TASK ITEM |
Give back every record exactly as it reads.

Dataset entries |
---

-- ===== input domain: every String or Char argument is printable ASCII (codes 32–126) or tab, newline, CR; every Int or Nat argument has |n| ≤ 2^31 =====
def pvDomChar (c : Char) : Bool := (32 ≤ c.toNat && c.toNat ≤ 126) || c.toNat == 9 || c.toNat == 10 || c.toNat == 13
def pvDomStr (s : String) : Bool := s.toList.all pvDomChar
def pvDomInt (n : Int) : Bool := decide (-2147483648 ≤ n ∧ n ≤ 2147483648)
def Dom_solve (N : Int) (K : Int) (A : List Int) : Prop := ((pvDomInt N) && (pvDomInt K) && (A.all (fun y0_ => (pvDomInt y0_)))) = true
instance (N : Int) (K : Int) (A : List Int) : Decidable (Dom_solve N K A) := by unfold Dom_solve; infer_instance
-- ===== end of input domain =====

-- B replaces A's value-indexed difference arrays and prefix-sum sweep by two sorted
-- boundary lists advanced with two pointers plus a Counter of exact pair sums (alternative
-- decomposition, same asymptotic cost); equal to A on Pre_solve.

-- ===== PORT A =====
-- loop body of A's first 'for i in range(N//2)' loop, state = (add, minus, wc)
def pvStepA (N : Int) (K : Int) (A : List Int)
    (st : List Int × List Int × PySem.Dict Int Int) (i : Int) :
    List Int × List Int × PySem.Dict Int Int :=
  let a := PySem.List.pyGetD A i 0
  let b := PySem.List.pyGetD A (N - i - 1) 0
  -- wc[a+b] += 1 on a defaultdict(int)
  let wc := st.2.2.modify (a + b) 0 (· + 1)
  let s := min a b + 1
  let t := max a b + K + 1
  let add := if s < 2 * K + 1 then PySem.List.pySetD st.1 s (PySem.List.pyGetD st.1 s 0 + 1) else st.1
  let minus := if t < 2 * K + 1 then PySem.List.pySetD st.2.1 t (PySem.List.pyGetD st.2.1 t 0 + 1) else st.2.1
  (add, minus, wc)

---

EXERCISE SOLUTION |
-- ===== input domain: every String or Char argument is printable ASCII (codes 32–126) or tab, newline, CR; every Int or Nat argument has |n| ≤ 2^31 =====
def pvDomChar (c : Char) : Bool := (32 ≤ c.toNat && c.toNat ≤ 126) || c.toNat == 9 || c.toNat == 10 || c.toNat == 13
def pvDomStr (s : String) : Bool := s.toList.all pvDomChar
def pvDomInt (n : Int) : Bool := decide (-2147483648 ≤ n ∧ n ≤ 2147483648)
def Dom_solve (N : Int) (K : Int) (A : List Int) : Prop := ((pvDomInt N) && (pvDomInt K) && (A.all (fun y0_ => (pvDomInt y0_)))) = true
instance (N : Int) (K : Int) (A : List Int) : Decidable (Dom_solve N K A) := by unfold Dom_solve; infer_instance
-- ===== end of input domain =====

-- B replaces A's value-indexed difference arrays and prefix-sum sweep by two sorted
-- boundary lists advanced with two pointers plus a Counter of exact pair sums (alternative
-- decomposition, same asymptotic cost); equal to A on Pre_solve.

-- ===== PORT A =====
-- loop body of A's first 'for i in range(N//2)' loop, state = (add, minus, wc)
def pvStepA (N : Int) (K : Int) (A : List Int)
    (st : List Int × List Int × PySem.Dict Int Int) (i : Int) :
    List Int × List Int × PySem.Dict Int Int :=
  let a := PySem.List.pyGetD A i 0
  let b := PySem.List.pyGetD A (N - i - 1) 0
  -- wc[a+b] += 1 on a defaultdict(int)
  let wc := st.2.2.modify (a + b) 0 (· + 1)
  let s := min a b + 1
  let t := max a b + K + 1
  let add := if s < 2 * K + 1 then PySem.List.pySetD st.1 s (PySem.List.pyGetD st.1 s 0 + 1) else st.1
  let minus := if t < 2 * K + 1 then PySem.List.pySetD st.2.1 t (PySem.List.pyGetD st.2.1 t 0 + 1) else st.2.1
  (add, minus, wc)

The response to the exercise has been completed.